Elizabeth Losh earned a BA (magna cum laude) from Harvard University and an MFA in creative writing and a PhD in English with an emphasis in critical theory from University of California at Irvine. She is Director of Academic Programs, Sixth College at University of California at San Diego, where she also teaches in Communication, Visual Arts, and the Interdisciplinary Computing in the Arts major.

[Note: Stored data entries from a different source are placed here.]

-- pv_equiv track=rewrite | github.com/Gyuddi/Whole_thing | college/알고리즘/find_ticket.py | chanage_tickets
-- ===== SOURCE A (Python) =====
-- def chanage_tickets(tickets):
--     ticket_dic = {}
--     for [key,item] in tickets:
--         if key not in ticket_dic.keys():
--             ticket_dic[key] = []
--         ticket_dic[key].append(item)
--     for array_d in ticket_dic.values() :
--         array_d.sort()
--     return ticket_dic
-- ===== SOURCE B (Python) =====
-- def chanage_tickets(tickets):
--     keys = dict.fromkeys(key for key, item in tickets)
--     return {k: sorted(item for key, item in tickets if key == k) for k in keys}
-- ===== Notes on version B (the rewrite author's own statement) =====
-- stated objective: alternative
-- what changed: B replaces A's mutable dict-of-lists accumulation with in-place per-group sorts by a two-phase functional pass: dedupe the keys in first-appearance order with dict.fromkeys, then build the result as a dict comprehension whose value for each key is sorted(filter of the items).
import Mathlib
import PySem

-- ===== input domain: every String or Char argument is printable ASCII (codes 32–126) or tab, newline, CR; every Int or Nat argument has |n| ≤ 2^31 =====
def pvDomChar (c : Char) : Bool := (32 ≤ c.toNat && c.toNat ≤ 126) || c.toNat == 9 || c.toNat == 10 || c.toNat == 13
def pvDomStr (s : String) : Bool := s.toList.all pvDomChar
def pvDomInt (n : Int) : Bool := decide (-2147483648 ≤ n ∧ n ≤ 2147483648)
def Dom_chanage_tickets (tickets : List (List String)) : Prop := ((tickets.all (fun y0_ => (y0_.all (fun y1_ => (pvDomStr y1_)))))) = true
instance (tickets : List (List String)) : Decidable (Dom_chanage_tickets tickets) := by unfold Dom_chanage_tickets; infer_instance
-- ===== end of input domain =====

-- B is an alternative decomposition (dedupe keys, then one sorted comprehension per key)
-- of A's group-then-sort-each loop; equivalence of the returned association lists is proved
-- on inputs whose rows all have exactly two elements (elsewhere Python A raises).

-- ===== PORT A =====
-- rows that are not of the shape [key, item] make Python's unpacking raise ValueError;
-- Pre_ excludes them, the port leaves the dict unchanged on such a row.
def chanage_tickets (tickets : List (List String)) : List (String × List String) :=
  let ticket_dic : PySem.Dict String (List String) :=
    tickets.foldl (fun d row =>
      match row with
      | [key, item] =>
          let d := if d.contains key then d else d.insert key []
          d.modify key [] (fun xs => xs ++ [item])
      | _ => d) PySem.Dict.empty
  -- second loop: each value list is sorted in place; keys and their order are unchanged
  ticket_dic.items.map (fun p => (p.1, PySem.List.sorted p.2 (fun x => x) false))

-- ===== PORT B =====
-- B-side helpers: the two generator expressions' unpacking of a row; exact for the
-- two-element rows Pre_ admits (Python's unpacking raises on any other row)
def pvRowKey (row : List String) : String := row.headD ""
def pvRowItemIf (k : String) (row : List String) : Option String :=
  if row.headD "" == k then some (row.getD 1 "") else none
def chanage_tickets_alt (tickets : List (List String)) : List (String × List String) :=
  let keys : List String := PySem.List.dedup (tickets.map pvRowKey)
  keys.map (fun k =>
    (k, PySem.List.sorted (tickets.filterMap (pvRowItemIf k)) (fun x => x) false))

-- ===== PRECONDITION & SPEC =====
-- Pre_ excludes exactly the rows on which Python A raises ValueError (unpacking [key,item]
-- of a row whose length is not 2).
def Pre_chanage_tickets (tickets : List (List String)) : Prop :=
  ∀ r ∈ tickets, r.length = 2
instance (tickets : List (List String)) : Decidable (Pre_chanage_tickets tickets) := by
  unfold Pre_chanage_tickets; infer_instance

def pvWitness_chanage_tickets : List (List String) :=
  [["a", "2"], ["b", "x"], ["a", "1"]]

def Spec_chanage_tickets (tickets : List (List String)) (out : List (String × List String)) : Prop := out = chanage_tickets_alt tickets
instance (tickets : List (List String)) (out : List (String × List String)) : Decidable (Spec_chanage_tickets tickets out) := by unfold Spec_chanage_tickets; infer_instance

-- ===== CLAIM (what is proved, stated in full; the proofs are below) =====
def Claim_equal_chanage_tickets : Prop := ∀ (tickets : List (List String)), Dom_chanage_tickets tickets → Pre_chanage_tickets tickets → Spec_chanage_tickets tickets (chanage_tickets tickets)

-- ===== LEMMAS AND PROOFS =====

-- the pair a length-2 row unpacks to
def pvToPair (row : List String) : String × String :=
  match row with
  | [key, item] => (key, item)
  | _ => ("", "")

-- inserting the empty list before appending is the same single dict update
lemma pvStep_eq (d : PySem.Dict String (List String)) (k it : String) :
    (if d.contains k then d else d.insert k []).modify k [] (fun xs => xs ++ [it])
      = d.modify k [] (fun xs => xs ++ [it]) := by
  by_cases h : d.contains k = true
  · simp [h]
  · simp only [h]
    simp [PySem.Dict.modify, PySem.Dict.insert_insert_self, PySem.Dict.getD_insert_self,
      PySem.Dict.getD_of_not_contains (d := d) (k := k) (d0 := ([] : List String))
        (Bool.not_eq_true _ ▸ h)]

-- A's grouping loop over rows is the pair-shaped modify loop over the unpacked pairs
lemma pvFoldA_eq (ts : List (List String)) (d : PySem.Dict String (List String))
    (h : ∀ r ∈ ts, r.length = 2) :
    ts.foldl (fun d row =>
      match row with
      | [key, item] =>
          let d := if d.contains key then d else d.insert key []
          d.modify key [] (fun xs => xs ++ [item])
      | _ => d) d
      = (ts.map pvToPair).foldl (fun d p => d.modify p.1 [] (fun xs => xs ++ [p.2])) d := by
  induction ts generalizing d with
  | nil => rfl
  | cons r ts ih =>
    obtain ⟨a, b, rfl⟩ : ∃ a b, r = [a, b] := by
      have := h r (List.mem_cons_self)
      match r, this with
      | [a, b], _ => exact ⟨a, b, rfl⟩
    simp only [List.foldl_cons, List.map_cons, pvToPair]
    rw [pvStep_eq]
    exact ih _ (fun r hr => h r (List.mem_cons_of_mem _ hr))

-- B's per-key comprehension collects exactly the items of the matching pairs, in order
lemma pvFilter_eq (ts : List (List String)) (k : String)
    (h : ∀ r ∈ ts, r.length = 2) :
    ts.filterMap (pvRowItemIf k)
      = ((ts.map pvToPair).filter (fun p => p.1 == k)).map (fun p => p.2) := by
  induction ts with
  | nil => rfl
  | cons r ts ih =>
    obtain ⟨a, b, rfl⟩ : ∃ a b, r = [a, b] := by
      have := h r (List.mem_cons_self)
      match r, this with
      | [a, b], _ => exact ⟨a, b, rfl⟩
    have ih' := ih (fun r hr => h r (List.mem_cons_of_mem _ hr))
    have hh : pvRowItemIf k [a, b] = if a == k then some b else none := rfl
    rw [List.filterMap_cons, hh, List.map_cons, List.filter_cons]
    rcases Bool.eq_false_or_eq_true (a == k) with hk | hk <;>
      simp [pvToPair, hk, ih']

-- ===== VERDICT (by name: the statement is the Claim_ definition above) =====
theorem chanage_tickets_spec : Claim_equal_chanage_tickets := by
  intro tickets _ hpre
  show chanage_tickets tickets = chanage_tickets_alt tickets
  show (tickets.foldl (fun d row =>
      match row with
      | [key, item] =>
          let d := if d.contains key then d else d.insert key []
          d.modify key [] (fun xs => xs ++ [item])
      | _ => d) PySem.Dict.empty).items.map
        (fun p => (p.1, PySem.List.sorted p.2 (fun x => x) false))
    = (PySem.List.dedup (tickets.map pvRowKey)).map (fun k =>
          (k, PySem.List.sorted (tickets.filterMap (pvRowItemIf k)) (fun x => x) false))
  rw [pvFoldA_eq tickets PySem.Dict.empty hpre]
  set l := tickets.map pvToPair with hl
  set D := l.foldl (fun d p => d.modify p.1 [] (fun xs => xs ++ [p.2])) PySem.Dict.empty with hD
  have hkeys : D.keys = PySem.List.dedup (l.map (fun p => p.1)) := by
    rw [hD, PySem.Dict.keys_foldl_modify_key]
    simp [PySem.Set.update_nil_left]
  have hnodup : D.keys.Nodup := by
    rw [hkeys]; exact PySem.List.nodup_dedup _
  have hget : ∀ k, D.getD k [] = ((l.filter (fun p => p.1 == k)).map (fun p => p.2)) := by
    intro k
    rw [hD, PySem.Dict.getD_foldl_modify_append]
    simp
  have hkmap : tickets.map pvRowKey = l.map (fun p => p.1) := by
    rw [hl, List.map_map]
    refine List.map_congr_left ?_
    intro r hr
    obtain ⟨a, b, rfl⟩ : ∃ a b, r = [a, b] := by
      have := hpre r hr
      match r, this with
      | [a, b], _ => exact ⟨a, b, rfl⟩
    rfl
  rw [PySem.Dict.items_eq_map_keys D hnodup ([] : List String), hkeys, hkmap]
  rw [List.map_map]
  refine List.map_congr_left ?_
  intro k _
  simp only [Function.comp]
  rw [hget k, pvFilter_eq tickets k hpre]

She is a member of the editorial board of the journal Catalyst: Feminism, Theory, Technoscience[3]

Academic contributions

Losh is a founding member of FemTechNet,[4] an international organization devoted to promoting collaborative research, pedagogy and online learning innovation in feminist art, media and science and technology studies.[5] In 2007, Losh was awarded the John Lovas Memorial Webblog prize.[6] Losh's main areas of contribution are in interrogating the assumptions embedded in the rhetorics of news, information and pedagogy in digital media platforms and projects, particularly within online cultures and where online cultures intersect with spaces like classrooms and institutions like journalism.[2]

Publications

Losh is the author of books including The War on Learning: Gaining Ground in the Digital University,[7] a book that, as Times Higher Education reviewer Tara Brabazon writes, addresses "what happens when education is treated like a product and not a process" and asks "who speaks for the students?".[8] The London School of Economics Review of Books notes that Losh "effectively moves beyond the headlines and bestsellers that warn of literacy and attention crises among device-devoted youth, and those that dismiss the academy as a hopeless anachronism, to painstakingly deconstruct the 'rhetoric of crisis'".[9]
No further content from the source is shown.